Complex scenario in action
A good example of IFTT in action could be watching an action movie in the entertainment room with one press of a button on your iPhone app. Let’s just say the user picked a 4K title off one of the new Sony 4K storage drives. ELAN, with one button press, could:
- Lower the projector screen
- Turn on the 4K projector (not that old 1080P one)
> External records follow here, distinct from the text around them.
-- pv_equiv track=rewrite | github.com/apache/beam | sdks/python/apache_beam/testing/benchmarks/nexmark/queries/query5.py | merge_accumulators
-- ===== SOURCE A (Python) =====
-- def merge_accumulators(accumulators):
--   max_list = []
--   max_count = 0
--   for (accu_list, count) in accumulators:
--     if count == max_count:
--       max_list = max_list + accu_list
--     elif count < max_count:
--       continue
--     else:
--       max_list = accu_list
--       max_count = count
--   return max_list, max_count
-- ===== SOURCE B (Python) =====
-- def merge_accumulators(accumulators):
--   accs = list(accumulators)
--   max_count = 0
--   for _, count in accs:
--     if count > max_count:
--       max_count = count
--   result = []
--   for accu_list, count in accs:
--     if count == max_count:
--       result += accu_list
--   return result, max_count
-- ===== Notes on version B (the rewrite author's own statement) =====
-- stated objective: simpler
-- what changed: Replaces the single stateful max-or-reset-or-append pass with two plain passes: one computing the maximum count (clamped at 0), one concatenating exactly the lists whose count equals it.
import Mathlib
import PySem

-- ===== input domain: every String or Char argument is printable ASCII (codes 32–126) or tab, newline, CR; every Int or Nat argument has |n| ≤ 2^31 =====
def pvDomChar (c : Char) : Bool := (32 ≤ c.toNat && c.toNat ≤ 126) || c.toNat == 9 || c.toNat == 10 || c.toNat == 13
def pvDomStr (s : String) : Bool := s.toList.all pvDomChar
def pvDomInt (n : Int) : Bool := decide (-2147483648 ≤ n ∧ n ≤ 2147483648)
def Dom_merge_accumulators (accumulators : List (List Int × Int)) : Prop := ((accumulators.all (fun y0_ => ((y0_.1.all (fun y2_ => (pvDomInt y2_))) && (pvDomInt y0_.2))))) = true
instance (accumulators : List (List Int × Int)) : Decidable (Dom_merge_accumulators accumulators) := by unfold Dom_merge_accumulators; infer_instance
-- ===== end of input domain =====

-- B replaces A's single stateful max-or-reset-or-append pass with two plain passes
-- (compute the max count clamped at 0, then concatenate the lists whose count equals it); objective: simpler.


-- ===== PORT A =====
-- the loop carries (max_list, max_count), starting ([], 0); branches in Python's order
def merge_accumulators (accumulators : List (List Int × Int)) : List Int × Int :=
  accumulators.foldl
    (fun (st : List Int × Int) p =>
      if p.2 = st.2 then (st.1 ++ p.1, st.2)
      else if p.2 < st.2 then st
      else (p.1, p.2))
    ([], 0)

-- ===== PORT B =====
-- first pass: max count (clamped at 0 by the initial value); second pass: concatenate lists with that count
def merge_accumulators_alt (accumulators : List (List Int × Int)) : List Int × Int :=
  let max_count := accumulators.foldl (fun m p => if p.2 > m then p.2 else m) 0
  (accumulators.foldl (fun r p => if p.2 = max_count then r ++ p.1 else r) [], max_count)

-- ===== PRECONDITION & SPEC =====
def Spec_merge_accumulators (accumulators : List (List Int × Int)) (out : List Int × Int) : Prop := out = merge_accumulators_alt accumulators
instance (accumulators : List (List Int × Int)) (out : List Int × Int) : Decidable (Spec_merge_accumulators accumulators out) := by unfold Spec_merge_accumulators; infer_instance

-- ===== CLAIM (what is proved, stated in full; the proofs are below) =====
def Claim_equal_merge_accumulators : Prop := ∀ (accumulators : List (List Int × Int)), Dom_merge_accumulators accumulators → Spec_merge_accumulators accumulators (merge_accumulators accumulators)

-- ===== LEMMAS AND PROOFS =====

-- B's first pass, with an arbitrary starting value
def pvMax (l : List (List Int × Int)) (m : Int) : Int :=
  l.foldl (fun m p => if p.2 > m then p.2 else m) m

theorem pvMax_le (l : List (List Int × Int)) (m : Int) : m ≤ pvMax l m := by
  induction l generalizing m with
  | nil => simp [pvMax]
  | cons h t ih =>
    simp only [pvMax, List.foldl_cons]
    split
    · exact le_trans (by omega) (ih h.2)
    · exact ih m

-- B's second pass equals a filter-then-flatMap
theorem foldl_append_if_flatMap (c : Int) (l : List (List Int × Int)) (acc : List Int) :
    l.foldl (fun r p => if p.2 = c then r ++ p.1 else r) acc
      = acc ++ (l.filter (fun p => p.2 = c)).flatMap (·.1) := by
  induction l generalizing acc with
  | nil => simp
  | cons h t ih =>
    simp only [List.foldl_cons, List.filter_cons]
    by_cases hc : h.2 = c
    · simp [hc, ih, List.flatMap_cons]
    · simp [hc, ih]

-- the invariant of A's loop: its state at any point, in terms of B's two passes
theorem loopA_char (l : List (List Int × Int)) (ml : List Int) (mc : Int) :
    l.foldl
      (fun (st : List Int × Int) p =>
        if p.2 = st.2 then (st.1 ++ p.1, st.2)
        else if p.2 < st.2 then st
        else (p.1, p.2)) (ml, mc)
    = ((if pvMax l mc = mc then ml else [])
         ++ (l.filter (fun p => p.2 = pvMax l mc)).flatMap (·.1), pvMax l mc) := by
  induction l generalizing ml mc with
  | nil => simp [pvMax]
  | cons h t ih =>
    obtain ⟨al, c⟩ := h
    simp only [List.foldl_cons, List.filter_cons]
    by_cases h1 : c = mc
    · subst h1
      rw [ih]
      have hM : pvMax ((al, c) :: t) c = pvMax t c := by
        simp [pvMax]
      rw [hM]
      by_cases h2 : pvMax t c = c
      · simp [h2, List.flatMap_cons]
      · simp [h2, Ne.symm h2]
    · by_cases h3 : c < mc
      · rw [if_neg (by simpa using h1), if_pos h3, ih]
        have hM : pvMax ((al, c) :: t) mc = pvMax t mc := by
          simp [pvMax, if_neg (by omega : ¬ c > mc)]
        rw [hM]
        have hne : ¬ c = pvMax t mc := by
          have := pvMax_le t mc; omega
        simp [hne]
      · have hgt : mc < c := by omega
        rw [if_neg (by simpa using h1), if_neg (by omega), ih]
        have hM : pvMax ((al, c) :: t) mc = pvMax t c := by
          simp [pvMax, if_pos (by omega : c > mc)]
        rw [hM]
        have hle := pvMax_le t c
        have hne : ¬ pvMax t c = mc := by omega
        rw [if_neg hne]
        by_cases h4 : pvMax t c = c
        · simp [h4, List.flatMap_cons]
        · simp [h4, Ne.symm h4]

-- ===== VERDICT (by name: the statement is the Claim_ definition above) =====
theorem merge_accumulators_spec : Claim_equal_merge_accumulators := by
  intro accs _
  unfold Spec_merge_accumulators merge_accumulators merge_accumulators_alt
  rw [loopA_char]
  show _ = (accs.foldl (fun r p => if p.2 = pvMax accs 0 then r ++ p.1 else r) [], pvMax accs 0)
  rw [foldl_append_if_flatMap]
  simp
- Switch audio and video to the correct inputs/outputs
- Turn on the equipment room AC to vent the equipment
- Pause all irrigation as you don’t want to hear any noises
- Close the cover on the pool if no one swimming
- Lock every lock.
- Wine chiller turns on.
- Lower the temperature five degrees
- Redirect phone calls to your cell phone
- Text your cellphone if you get any security sensor ‘pings” like someone at your front door
OK, this is a bit of an extreme example, but gives you the idea of just how comprehensive ELAN is today. You see, ELAN is the “glue”, represented by one mobile app or wall controller that controls each device, interaction between different devices, what each device should do, and under what circumstances. Each one of these controller instances is configured by an installer who could be at the new home for weeks dependent on how complex the install. The usability and reliability must be rock solid as the installer is the one throat to choke and is made easier the ELAN’s development kit.
Controller nuts and bolts
I’d be remiss to not talk about some of the guts of the SC controllers. The entire controller is power efficient, sucking less that 3-5 watts of power, meaning they are fanless and can be powered over Ethernet (POE) or an external adapter. This makes installation easier and improves reliability. This is much less power than a smartphone or tablet. Here are some of the raw specs of the new SC controllers:
- The new “IP centric” ELAN Platform Architecture uses a Freescale i.MX at 1Ghz, which delivers what Core Brands characterizes as a “10X performance improvement” over their prior solution
- 300 Mbps WiFI
- 100 Mbps Ethernet
- Linux 2.64
- iOS and Android mobile device support, plus Mac and Windows personal computers
One of the bigger differentiators in the installer world is that the controller’s firmware is 100% internet-updatable, meaning it doesn’t require an installer truck roll to add a feature or fix something. While we may take that for granted today with a Nest or Sonos, ELAN systems are controlling an infinite number of devices and functions, while Nest and Sonos are limited in what they perform and control. Another ELAN consumer benefit is that you can control your system with dedicated handheld controllers and wall mounted touchpads, but also phones, tablets and personal computers.
Unifying Your Smart Home Control
Different ways to control ELAN
The cool part about Elan is that I believe it doesn’t seek to create a locked “walled garden” system and architecture. Rather, it goes beyond proprietary structure and unifies control not just for the world of smart things in the home, but their agnostic approach to how you control these devices includes full compatibility with the devices you like using the most – turning your mobile devices and PCs into control devices whether it be from Android, Apple, or Windows.